If you’ve ever searched the Internet for a local business, you have seen that there are many mixed reviews. However, the ones that typically stand out are the negative ones. If you don’t believe me, try doing an Internet search for your business and read the reviews. You’ll find some whether you like it or not. Chances are, at least some of your customers will have posted something negative. As I mentioned above, it was not that long ago that customers would look for a manager and vent to him or her about their dissatisfaction. Today, customers may be more inclined to trash a business online, with dire consequences. So how do you resolve a bad customer experience before it makes it to a negative online review?

Ask for Feedback

The answer is accessibility. By being accessible, you are allowing customers to express their frustrations while still at your store.
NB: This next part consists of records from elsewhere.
-- pv_equiv track=rewrite | github.com/garv04/password-strength-checker-using-deeplearning | src/utils/vocab_utils.py | get_vocabulary_stats
-- ===== SOURCE A (Python) =====
-- from typing import Dict, List, Set, Optional, Tuple
--
-- def get_vocabulary_stats(vocab: Dict[str, int]) -> Dict[str, int]:
--     """
--     Get statistics about the vocabulary
--
--     Args:
--         vocab: Dictionary mapping characters to indices
--
--     Returns:
--         Dictionary with statistics like size, etc.
--     """
--     return {
--         "vocab_size": len(vocab),
--         "special_tokens": sum(1 for c in vocab if not c.isalnum() and len(c) > 1),
--         "digits": sum(1 for c in vocab if c.isdigit()),
--         "lowercase": sum(1 for c in vocab if c.islower()),
--         "uppercase": sum(1 for c in vocab if c.isupper()),
--         "special_chars": sum(1 for c in vocab if not c.isalnum() and len(c) == 1)
--     }
-- ===== SOURCE B (Python) =====
-- def get_vocabulary_stats(vocab):
--     """Single pass over the vocabulary keys with five counters
--     instead of five separate generator-sum passes."""
--     digits = lowercase = uppercase = special_tokens = special_chars = 0
--     for c in vocab:
--         if c.isdigit():
--             digits += 1
--         if c.islower():
--             lowercase += 1
--         if c.isupper():
--             uppercase += 1
--         if not c.isalnum():
--             if len(c) > 1:
--                 special_tokens += 1
--             elif len(c) == 1:
--                 special_chars += 1
--     return {
--         "vocab_size": len(vocab),
--         "special_tokens": special_tokens,
--         "digits": digits,
--         "lowercase": lowercase,
--         "uppercase": uppercase,
--         "special_chars": special_chars,
--     }
-- ===== Notes on version B (the rewrite author's own statement) =====
-- stated objective: simpler
-- what changed: Replaces five separate generator-sum passes over the vocabulary with one loop that maintains five counters (with a shared not-isalnum branch) and builds the result dict once at the end.
import Mathlib
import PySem

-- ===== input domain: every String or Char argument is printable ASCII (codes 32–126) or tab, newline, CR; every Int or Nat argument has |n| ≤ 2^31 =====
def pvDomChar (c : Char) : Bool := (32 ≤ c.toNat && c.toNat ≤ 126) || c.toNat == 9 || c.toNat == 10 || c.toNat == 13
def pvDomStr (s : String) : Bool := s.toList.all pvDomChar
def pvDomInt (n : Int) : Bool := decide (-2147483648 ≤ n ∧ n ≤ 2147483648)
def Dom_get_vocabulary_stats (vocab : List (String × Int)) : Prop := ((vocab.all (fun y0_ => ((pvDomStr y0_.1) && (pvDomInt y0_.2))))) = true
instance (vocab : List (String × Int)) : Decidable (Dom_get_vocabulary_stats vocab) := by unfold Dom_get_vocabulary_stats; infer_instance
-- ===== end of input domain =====

-- B replaces A's five separate 0/1-sum passes over the vocabulary keys by one
-- fold maintaining five integer counters; same result, different decomposition.


-- ===== PORT A =====
-- str.islower / str.isupper ported by hand (PySem has only the char forms):
-- on ASCII the cased characters are exactly the letters, so s.islower() is
-- "some alphabetic character and no uppercase one" (exact on the stated domain).
def pvStrIslower (s : String) : Bool :=
  s.toList.any PySem.Chars.isalpha && s.toList.all (fun c => !PySem.Chars.isupper c)

def pvStrIsupper (s : String) : Bool :=
  s.toList.any PySem.Chars.isalpha && s.toList.all (fun c => !PySem.Chars.islower c)

-- the argument is a Python dict: its keys are the FIRST occurrences of the
-- association list's keys, in order (PySem.List.dedup)
def get_vocabulary_stats (vocab : List (String × Int)) : List (String × Int) :=
  let keys := PySem.List.dedup (vocab.map Prod.fst)
  [("vocab_size", (keys.length : Int)),
   ("special_tokens",
      (keys.countP (fun c => !PySem.Str.strIsalnum c && decide (1 < PySem.Str.len c)) : Int)),
   ("digits", (keys.countP (fun c => PySem.Str.strIsdigit c) : Int)),
   ("lowercase", (keys.countP (fun c => pvStrIslower c) : Int)),
   ("uppercase", (keys.countP (fun c => pvStrIsupper c) : Int)),
   ("special_chars",
      (keys.countP (fun c => !PySem.Str.strIsalnum c && decide (PySem.Str.len c = 1)) : Int))]

-- ===== PORT B =====
-- one loop body updating the five counters (digits, lowercase, uppercase,
-- special_tokens, special_chars), exactly as Source B's for-loop does
def pvCountStep (acc : Int × Int × Int × Int × Int) (c : String) :
    Int × Int × Int × Int × Int :=
  let d := if PySem.Str.strIsdigit c then acc.1 + 1 else acc.1
  let l := if pvStrIslower c then acc.2.1 + 1 else acc.2.1
  let u := if pvStrIsupper c then acc.2.2.1 + 1 else acc.2.2.1
  let ts :=
    if !PySem.Str.strIsalnum c then
      if 1 < PySem.Str.len c then (acc.2.2.2.1 + 1, acc.2.2.2.2)
      else if PySem.Str.len c = 1 then (acc.2.2.2.1, acc.2.2.2.2 + 1)
      else (acc.2.2.2.1, acc.2.2.2.2)
    else (acc.2.2.2.1, acc.2.2.2.2)
  (d, l, u, ts.1, ts.2)

def get_vocabulary_stats_alt (vocab : List (String × Int)) : List (String × Int) :=
  let keys := PySem.List.dedup (vocab.map Prod.fst)
  let acc := keys.foldl pvCountStep (0, 0, 0, 0, 0)
  [("vocab_size", (keys.length : Int)),
   ("special_tokens", acc.2.2.2.1),
   ("digits", acc.1),
   ("lowercase", acc.2.1),
   ("uppercase", acc.2.2.1),
   ("special_chars", acc.2.2.2.2)]

-- ===== PRECONDITION & SPEC =====
def Spec_get_vocabulary_stats (vocab : List (String × Int)) (out : List (String × Int)) : Prop := out = get_vocabulary_stats_alt vocab
instance (vocab : List (String × Int)) (out : List (String × Int)) : Decidable (Spec_get_vocabulary_stats vocab out) := by unfold Spec_get_vocabulary_stats; infer_instance

-- ===== CLAIM (what is proved, stated in full; the proofs are below) =====
def Claim_equal_get_vocabulary_stats : Prop := ∀ (vocab : List (String × Int)), Dom_get_vocabulary_stats vocab → Spec_get_vocabulary_stats vocab (get_vocabulary_stats vocab)

-- ===== LEMMAS AND PROOFS =====

-- the fold's five counters are the five filtered counts, for any start values
theorem foldl_pvCountStep (ks : List String) (d l u t s : Int) :
    ks.foldl pvCountStep (d, l, u, t, s) =
      (d + (ks.countP (fun c => PySem.Str.strIsdigit c) : Int),
       l + (ks.countP (fun c => pvStrIslower c) : Int),
       u + (ks.countP (fun c => pvStrIsupper c) : Int),
       t + (ks.countP (fun c => !PySem.Str.strIsalnum c && decide (1 < PySem.Str.len c)) : Int),
       s + (ks.countP (fun c => !PySem.Str.strIsalnum c && decide (PySem.Str.len c = 1)) : Int)) := by
  induction ks generalizing d l u t s with
  | nil => simp
  | cons k ks ih =>
    simp only [List.foldl_cons, List.countP_cons, pvCountStep, ih, Prod.mk.injEq]
    refine ⟨?_, ?_, ?_, ?_, ?_⟩ <;> split_ifs <;> simp_all <;> omega

-- ===== VERDICT (by name: the statement is the Claim_ definition above) =====
theorem get_vocabulary_stats_spec : Claim_equal_get_vocabulary_stats := by
  intro vocab _
  show _ = _
  simp only [get_vocabulary_stats, get_vocabulary_stats_alt, foldl_pvCountStep]
  simp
When it’s easier for an unhappy customer to contact a manager directly, it is more likely that he or she will do so before going online.

One way that a business can be more accessible is by bringing back that old sign that I mentioned earlier and redesigning it to today’s methods of communication: “If you are unhappy, tweet me; if you are happy, tweet your followers.” Make sure to include your Twitter handle as well as your email address or direct phone number. Put the sign somewhere visible, either at the pump or the pay station.

As Warren Buffet once said, “It takes 20 years to build a reputation and 5 minutes to ruin it.” Let’s hope that someday there will be an online movement under the banner, “Good people don’t trash good businesses online without a reason.” In the meantime, you can help customers to do the right thing by being more accessible and outwardly asking that they bring their complaints to you or your staff. You’ll end up with more satisfied customers and avoid being slain by the double-edged sword known as the World Wide Web.